▸ **WHAT YOU HAVE TO DO**
From the records below, copy out exactly the lines from the one containing "def Pre_max_mks (N" to the one containing "-- A's loop", both included. Add nothing else.

▸ **MATERIAL TO PROCESS**
-- pv_equiv track=rewrite | github.com/kevinkim-dev/self_study | Baekjoon/self_study/silver_1/21314.py | max_mks
-- ===== SOURCE A (Python) =====
-- def max_mks(N):
--     num = ''
--     m = 0
--     for i in range(len(N)):
--         if N[i] == 'K':
--             num += '5' + '0'*m
--             m = 0
--         else:
--             m += 1
--     if m:
--         num += '1'*m
--     return int(num)
-- ===== SOURCE B (Python) =====
-- def max_mks(N):
--     parts = N.split('K')
--     num = ''.join('5' + '0' * len(p) for p in parts[:-1]) + '1' * len(parts[-1])
--     return int(num)
-- ===== Notes on version B (the rewrite author's own statement) =====
-- stated objective: simpler
-- what changed: Replaces the char-by-char counter loop with a split('K') decomposition: each piece before a 'K' becomes '5'+'0'*len(piece) and the trailing piece becomes '1'*len(piece).
import Mathlib
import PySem

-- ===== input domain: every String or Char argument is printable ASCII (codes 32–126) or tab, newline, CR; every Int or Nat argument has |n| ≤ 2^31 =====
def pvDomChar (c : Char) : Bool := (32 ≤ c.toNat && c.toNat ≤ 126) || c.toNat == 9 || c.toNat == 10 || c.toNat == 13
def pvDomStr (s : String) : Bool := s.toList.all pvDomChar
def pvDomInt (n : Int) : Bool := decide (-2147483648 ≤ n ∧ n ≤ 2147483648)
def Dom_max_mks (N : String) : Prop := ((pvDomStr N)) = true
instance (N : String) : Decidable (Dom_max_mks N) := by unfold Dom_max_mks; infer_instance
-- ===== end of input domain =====

-- B replaces A's char-by-char counter pass with a split('K') decomposition over the runs between K's (objective: simpler).


-- ===== PORT A =====
-- loop body: on 'K' append '5'+'0'*m and reset m, otherwise m += 1
def pvStep (st : List Char × Int) (c : Char) : List Char × Int :=
  if c = 'K' then (st.1 ++ '5' :: PySem.List.pyRepeat ['0'] st.2, 0) else (st.1, st.2 + 1)

-- after the loop: if m: num += '1'*m
def pvFinalize (s : List Char × Int) : List Char :=
  if s.2 ≠ 0 then s.1 ++ PySem.List.pyRepeat ['1'] s.2 else s.1

def max_mks (N : String) : Int :=
  (PySem.Int.ofChars? (pvFinalize (N.toList.foldl pvStep ([], 0)))).getD 0
  -- int(num); on empty N Python raises ValueError (int('')), excluded by Pre_

-- ===== PORT B =====
-- ''.join('5' + '0'*len(p) for p in parts[:-1]) + '1'*len(parts[-1])
def pvCombine (parts : List (List Char)) : List Char :=
  PySem.Chars.join []
      (parts.dropLast.map (fun p => '5' :: PySem.List.pyRepeat ['0'] (p.length : Int)))
    ++ PySem.List.pyRepeat ['1'] (((parts.getLastD []).length : Int))

def max_mks_alt (N : String) : Int :=
  (PySem.Int.ofChars? (pvCombine (PySem.Chars.splitOn N.toList ['K']))).getD 0
  -- int(num); B raises ValueError only on empty N, excluded by Pre_

-- ===== PRECONDITION & SPEC =====
-- Pre_ excludes only the empty string, on which both Pythons raise ValueError (int('')).
def Pre_max_mks (N : String) : Prop := N ≠ ""
instance (N : String) : Decidable (Pre_max_mks N) := by unfold Pre_max_mks; infer_instance
def pvWitness_max_mks : String := "MKKMMK"

def Spec_max_mks (N : String) (out : Int) : Prop := out = max_mks_alt N
instance (N : String) (out : Int) : Decidable (Spec_max_mks N out) := by unfold Spec_max_mks; infer_instance

-- ===== CLAIM (what is proved, stated in full; the proofs are below) =====
def Claim_equal_max_mks : Prop := ∀ (N : String), Dom_max_mks N → Pre_max_mks N → Spec_max_mks N (max_mks N)

-- ===== LEMMAS AND PROOFS =====

-- A's loop as a pure recursion on the remaining characters.
def pvTail : List Char → Int → List Char
  | [], m => if m ≠ 0 then PySem.List.pyRepeat ['1'] m else []
  | c :: cs, m =>
    if c = 'K' then '5' :: PySem.List.pyRepeat ['0'] m ++ pvTail cs 0
    else pvTail cs (m + 1)

lemma pvFoldA (cs : List Char) : ∀ (num : List Char) (m : Int),
    pvFinalize (cs.foldl pvStep (num, m)) = num ++ pvTail cs m := by
  induction cs with
  | nil => intro num m; by_cases h : m = 0 <;> simp [pvFinalize, pvTail, h]
  | cons c cs ih =>
    intro num m
    by_cases h : c = 'K'
    · rw [List.foldl_cons, show pvStep (num, m) c = (num ++ '5' :: PySem.List.pyRepeat ['0'] m, 0)
        from by simp [pvStep, h], ih, pvTail]
      simp [h]
    · rw [List.foldl_cons, show pvStep (num, m) c = (num, m + 1) from by simp [pvStep, h], ih, pvTail]
      simp [h]

-- split on a single 'K' as a pure recursion, with the prefix of the current piece reversed.
def pvSplit : List Char → List Char → List (List Char)
  | cur, [] => [cur.reverse]
  | cur, c :: cs => if c = 'K' then cur.reverse :: pvSplit [] cs else pvSplit (c :: cur) cs

lemma pvSplit_ne_nil (cur cs) : pvSplit cur cs ≠ [] := by
  induction cs generalizing cur with
  | nil => simp [pvSplit]
  | cons c cs ih => by_cases h : c = 'K' <;> simp [pvSplit, h, ih]

lemma pvGo_eq (cs : List Char) : ∀ (fuel : Nat) (cur : List Char) (acc : List (List Char)), cs.length ≤ fuel →
    PySem.Chars.splitOn.go ['K'] fuel cs cur acc = acc.reverse ++ pvSplit cur cs := by
  induction cs with
  | nil =>
    intro fuel cur acc _
    cases fuel <;> simp [PySem.Chars.splitOn.go, pvSplit]
  | cons c cs ih =>
    intro fuel cur acc hf
    cases fuel with
    | zero => simp at hf
    | succ f =>
      by_cases h : c = 'K'
      · simp [PySem.Chars.splitOn.go, List.isPrefixOf, h, pvSplit,
          ih f, Nat.le_of_succ_le_succ hf]
      · simp [PySem.Chars.splitOn.go, List.isPrefixOf, h, Ne.symm h, pvSplit,
          ih f, Nat.le_of_succ_le_succ hf]

lemma pvSplitOn_eq (cs : List Char) : PySem.Chars.splitOn cs ['K'] = pvSplit [] cs := by
  simpa using pvGo_eq cs (cs.length + 1) [] [] (by omega)

lemma pvJoin_flatten (l : List (List Char)) : PySem.Chars.join [] l = l.flatten := by
  induction l with
  | nil => simp [PySem.Chars.join, List.intercalate]
  | cons x l ih =>
    cases l <;> simp_all [PySem.Chars.join, List.intercalate, List.intersperse]

lemma pvCombine_cons (p q : List Char) (ps : List (List Char)) :
    pvCombine (p :: q :: ps) = '5' :: PySem.List.pyRepeat ['0'] (p.length : Int) ++ pvCombine (q :: ps) := by
  simp [pvCombine, pvJoin_flatten]

lemma pvMain (cs : List Char) : ∀ (cur : List Char),
    pvCombine (pvSplit cur cs) = pvTail cs (cur.length : Int) := by
  induction cs with
  | nil =>
    intro cur
    by_cases h : cur = []
    · simp [pvSplit, pvCombine, pvTail, h]
    · simp [pvSplit, pvCombine, pvTail]

  | cons c cs ih =>
    intro cur
    by_cases h : c = 'K'
    · obtain ⟨a, l, hh⟩ : ∃ a l, pvSplit [] cs = a :: l := by
        cases hh : pvSplit [] cs with
        | nil => exact absurd hh (pvSplit_ne_nil [] cs)
        | cons a l => exact ⟨a, l, rfl⟩
      calc pvCombine (pvSplit cur (c :: cs))
          = pvCombine (cur.reverse :: a :: l) := by rw [pvSplit]; simp [h, hh]
        _ = '5' :: PySem.List.pyRepeat ['0'] (cur.length : Int) ++ pvCombine (pvSplit [] cs) := by
            rw [pvCombine_cons, hh]; simp
        _ = pvTail (c :: cs) (cur.length : Int) := by
            have h0 := ih ([] : List Char)
            simp only [List.length_nil, Nat.cast_zero] at h0
            rw [pvTail]; simp [h, h0]
    · have h1 := ih (c :: cur)
      rw [show pvSplit cur (c :: cs) = pvSplit (c :: cur) cs from by rw [pvSplit]; simp [h],
        h1, pvTail]
      simp [h]

-- ===== VERDICT (by name: the statement is the Claim_ definition above) =====
theorem max_mks_spec : Claim_equal_max_mks := by
  intro N _ _
  show max_mks N = max_mks_alt N
  rw [max_mks, max_mks_alt, pvFoldA, pvSplitOn_eq]
  have := pvMain N.toList []
  simp only [List.length_nil, Nat.cast_zero] at this
  rw [this]
  simp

▸ **SOLUTION TO THIS PROBLEM**
def Pre_max_mks (N : String) : Prop := N ≠ ""
instance (N : String) : Decidable (Pre_max_mks N) := by unfold Pre_max_mks; infer_instance
def pvWitness_max_mks : String := "MKKMMK"

def Spec_max_mks (N : String) (out : Int) : Prop := out = max_mks_alt N
instance (N : String) (out : Int) : Decidable (Spec_max_mks N out) := by unfold Spec_max_mks; infer_instance

-- ===== CLAIM (what is proved, stated in full; the proofs are below) =====
def Claim_equal_max_mks : Prop := ∀ (N : String), Dom_max_mks N → Pre_max_mks N → Spec_max_mks N (max_mks N)

-- ===== LEMMAS AND PROOFS =====

-- A's loop as a pure recursion on the remaining characters.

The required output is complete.